Cathy Barrow’s wisdom brings elegant (and deceptively easy) brunches from her Maryland home into our kitchens.

Few baking projects scare me. Bagels, for a long time, were one of them. Even though a chewy, everything-seasoned bagel is my favorite breakfast, the process as I knew it seemed labor intensive and gave too much room for error. Even for a self-proclaimed baker like myself.

My resolve changed when Cathy Barrow’s book Bagels, Schmears, and a Nice Piece of Fish: A Whole Brunch of Recipes to Make at Home came across my radar. The winning name alone sold it (it’s the holy trinity of breakfast foods). However, Barrow’s experience with bagels hit home: Growing up in Ohio (the state where I fell in love with bagels during my college years!), she relied on her grandmother to connect her to the East Coast treats. Throughout the year, her grandmother would fly from Boston to Toledo, bearing a hatbox brimming with bagels. 
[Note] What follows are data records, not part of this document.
-- pv_equiv track=rewrite | github.com/jl-grey-man/aiscanner | backend/api/scrapers/robots.py | _is_blocked
-- ===== SOURCE A (Python) =====
-- def _is_blocked(robots_txt: str, bot: str) -> bool:
--     lines = robots_txt.lower().splitlines()
--     in_block = False
--     for line in lines:
--         line = line.strip()
--         if line.startswith("user-agent:"):
--             agent = line.split(":", 1)[1].strip()
--             in_block = agent == bot.lower() or agent == "*"
--         elif line.startswith("disallow:") and in_block:
--             path = line.split(":", 1)[1].strip()
--             if path == "/":
--                 return True
--     return False
-- ===== SOURCE B (Python) =====
-- def _is_blocked(robots_txt: str, bot: str) -> bool:
--     # Parse robots.txt into one record per user-agent line (agent, has "disallow: /"),
--     # then query the records; lines before the first user-agent line are dropped.
--     target = bot.lower()
--     records = []  # (agent, has_root_disallow) for each user-agent line, in order
--     for raw in robots_txt.lower().splitlines():
--         line = raw.strip()
--         if line.startswith("user-agent:"):
--             records.append((line.split(":", 1)[1].strip(), False))
--         elif line.startswith("disallow:") and records:
--             if line.split(":", 1)[1].strip() == "/":
--                 records[-1] = (records[-1][0], True)
--     return any((agent == target or agent == "*") and hit for agent, hit in records)
-- ===== Notes on version B (the rewrite author's own statement) =====
-- stated objective: alternative
-- what changed: Replaces the interleaved in_block state machine with early return by a parse-then-query structure: first build a list of (agent, has-root-disallow) records, one per user-agent line, then answer with a single any() over the records.
import Mathlib
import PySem

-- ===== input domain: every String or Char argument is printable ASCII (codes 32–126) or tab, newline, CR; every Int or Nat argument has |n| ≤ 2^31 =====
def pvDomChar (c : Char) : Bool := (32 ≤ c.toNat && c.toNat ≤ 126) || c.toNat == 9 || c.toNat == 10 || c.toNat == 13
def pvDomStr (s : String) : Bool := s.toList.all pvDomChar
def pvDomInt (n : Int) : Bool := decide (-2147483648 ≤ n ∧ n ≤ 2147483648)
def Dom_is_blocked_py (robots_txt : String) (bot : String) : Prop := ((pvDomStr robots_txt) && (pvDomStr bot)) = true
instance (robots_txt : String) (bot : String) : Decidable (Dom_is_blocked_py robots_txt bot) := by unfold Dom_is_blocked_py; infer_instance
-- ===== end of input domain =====

-- B parses robots.txt into one (agent, has-root-disallow) record per user-agent line and
-- answers with a single any() over the records, instead of A's in_block state machine with
-- early return (objective: alternative decomposition).


-- ===== PORT A =====
-- the string literals of both Pythons, as named constants
def pvUA : List Char := "user-agent:".toList
def pvDIS : List Char := "disallow:".toList
def pvSTAR : List Char := "*".toList
def pvSLASH : List Char := "/".toList

-- line.split(":", 1)[1].strip(); the [1] cannot raise at its call sites (the stripped line
-- starts with "user-agent:" / "disallow:", so it contains a colon), ported as .getD [].
def pvAfterColon (line : List Char) : List Char :=
  PySem.Chars.strip ((PySem.List.pyGet? ((PySem.Chars.splitMax? line [':'] 1).getD []) 1).getD [])

-- the for-loop of A, with the early `return True` as a `true` leaf
def pvALoop (target : List Char) : List (List Char) → Bool → Bool
  | [], _ => false
  | raw :: rest, inb =>
    let line := PySem.Chars.strip raw
    if PySem.Chars.startswith line pvUA then
      pvALoop target rest (pvAfterColon line == target || pvAfterColon line == pvSTAR)
    else if PySem.Chars.startswith line pvDIS && inb then
      if pvAfterColon line == pvSLASH then true else pvALoop target rest inb
    else pvALoop target rest inb

def is_blocked_py (robots_txt : String) (bot : String) : Bool :=
  pvALoop (PySem.Chars.lower bot.toList)
    (PySem.Chars.splitlines (PySem.Chars.lower robots_txt.toList)) false

-- ===== PORT B =====
-- records[-1] = (records[-1][0], True)
def pvSetLastTrue : List (List Char × Bool) → List (List Char × Bool)
  | [] => []
  | [(a, _)] => [(a, true)]
  | p :: q :: rest => p :: pvSetLastTrue (q :: rest)

-- B's parsing loop: builds the record list, one record per user-agent line
def pvBLoop : List (List Char) → List (List Char × Bool) → List (List Char × Bool)
  | [], recs => recs
  | raw :: rest, recs =>
    let line := PySem.Chars.strip raw
    if PySem.Chars.startswith line pvUA then
      pvBLoop rest (recs ++ [(pvAfterColon line, false)])
    else if PySem.Chars.startswith line pvDIS && !recs.isEmpty then
      if pvAfterColon line == pvSLASH then pvBLoop rest (pvSetLastTrue recs)
      else pvBLoop rest recs
    else pvBLoop rest recs

def is_blocked_py_alt (robots_txt : String) (bot : String) : Bool :=
  let target := PySem.Chars.lower bot.toList
  (pvBLoop (PySem.Chars.splitlines (PySem.Chars.lower robots_txt.toList)) []).any
    (fun r => (r.1 == target || r.1 == pvSTAR) && r.2)

-- ===== PRECONDITION & SPEC =====
def Spec_is_blocked_py (robots_txt : String) (bot : String) (out : Bool) : Prop := out = is_blocked_py_alt robots_txt bot
instance (robots_txt : String) (bot : String) (out : Bool) : Decidable (Spec_is_blocked_py robots_txt bot out) := by unfold Spec_is_blocked_py; infer_instance

-- ===== CLAIM (what is proved, stated in full; the proofs are below) =====
def Claim_equal_is_blocked_py : Prop := ∀ (robots_txt : String) (bot : String), Dom_is_blocked_py robots_txt bot → Spec_is_blocked_py robots_txt bot (is_blocked_py robots_txt bot)

-- ===== LEMMAS AND PROOFS =====
lemma pvSetLastTrue_concat (init : List (List Char × Bool)) (a : List Char) (b : Bool) :
    pvSetLastTrue (init ++ [(a, b)]) = init ++ [(a, true)] := by
  induction init with
  | nil => rfl
  | cons p init' ih =>
    cases h : init' ++ [(a, b)] with
    | nil => simp at h
    | cons q rest =>
      rw [List.cons_append, h,
        show pvSetLastTrue (p :: q :: rest) = p :: pvSetLastTrue (q :: rest) from rfl,
        ← h, ih, List.cons_append]

-- the key invariant: running B's parser from any record list whose last record's
-- match status equals A's in_block gives the same final answer
lemma pv_key (target : List Char) (lines : List (List Char)) :
    ∀ (recs : List (List Char × Bool)) (inb : Bool),
      (recs = [] → inb = false) →
      (∀ init a b, recs = init ++ [(a, b)] → inb = (a == target || a == pvSTAR)) →
      (pvBLoop lines recs).any (fun r => (r.1 == target || r.1 == pvSTAR) && r.2)
        = (recs.any (fun r => (r.1 == target || r.1 == pvSTAR) && r.2)
            || pvALoop target lines inb) := by
  induction lines with
  | nil => intro recs inb _ _; simp [pvBLoop, pvALoop]
  | cons raw rest ih =>
    intro recs inb hnil hlast
    simp only [pvBLoop, pvALoop]
    set line := PySem.Chars.strip raw with hline
    by_cases hua : PySem.Chars.startswith line pvUA = true
    · rw [if_pos hua, if_pos hua]
      rw [ih (recs ++ [(pvAfterColon line, false)])
            (pvAfterColon line == target || pvAfterColon line == pvSTAR)
            (by simp)
            (by intro init a b h
                have := congrArg List.getLast? h
                simp only [List.getLast?_concat, Option.some.injEq, Prod.mk.injEq] at this
                rw [this.1])]
      simp
    · rw [if_neg hua, if_neg hua]
      by_cases hdis : PySem.Chars.startswith line pvDIS = true
      · rcases List.eq_nil_or_concat recs with rfl | ⟨init, ⟨a, b⟩, hr⟩
        · -- no records yet: B skips the branch; inb = false, so A skips it too
          have hi : inb = false := hnil rfl
          subst hi
          rw [if_neg (by simp), if_neg (by simp)]
          exact ih [] false (fun _ => rfl) (by intro init a b h; simp at h)
        · rw [List.concat_eq_append] at hr
          subst hr
          have hib : inb = (a == target || a == pvSTAR) := hlast init a b rfl
          rw [if_pos (by simp [hdis])]
          by_cases hpath : pvAfterColon line == pvSLASH
          · rw [if_pos hpath, pvSetLastTrue_concat]
            rw [ih (init ++ [(a, true)]) inb (by simp)
                  (by intro init' a' b' h
                      have := congrArg List.getLast? h
                      simp only [List.getLast?_concat, Option.some.injEq, Prod.mk.injEq] at this
                      rw [← this.1]; exact hib)]
            cases hi : inb with
            | true =>
              rw [if_pos (by simp [hdis]), if_pos hpath]
              rw [hi] at hib
              simp [← hib]
            | false =>
              rw [if_neg (by simp)]
              rw [hi] at hib
              simp [← hib]
          · rw [if_neg hpath]
            cases hi : inb with
            | true =>
              rw [if_pos (by simp [hdis]), if_neg hpath, ← hi]
              exact ih _ inb (by simp) hlast
            | false =>
              rw [if_neg (by simp), ← hi]
              exact ih _ inb (by simp) hlast
      · rw [if_neg (by simp [hdis]), if_neg (by simp [hdis])]
        exact ih recs inb hnil hlast

-- ===== VERDICT (by name: the statement is the Claim_ definition above) =====
theorem is_blocked_py_spec : Claim_equal_is_blocked_py := by
  intro robots_txt bot _
  unfold Spec_is_blocked_py is_blocked_py is_blocked_py_alt
  rw [pv_key _ _ [] false (fun _ => rfl) (by intro init a b h; simp at h)]
  simp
The novelty fascinated young Barrow, and as an adult she experienced her own love affair with New York bagels. But troubles arose when she attempted to make them in her home near Washington DC. Her endeavors following the very path I feared: “[…] recipe after recipe, they were doughy, they lacked the proper structure, and the flavor was dull. They were just rolls with holes.”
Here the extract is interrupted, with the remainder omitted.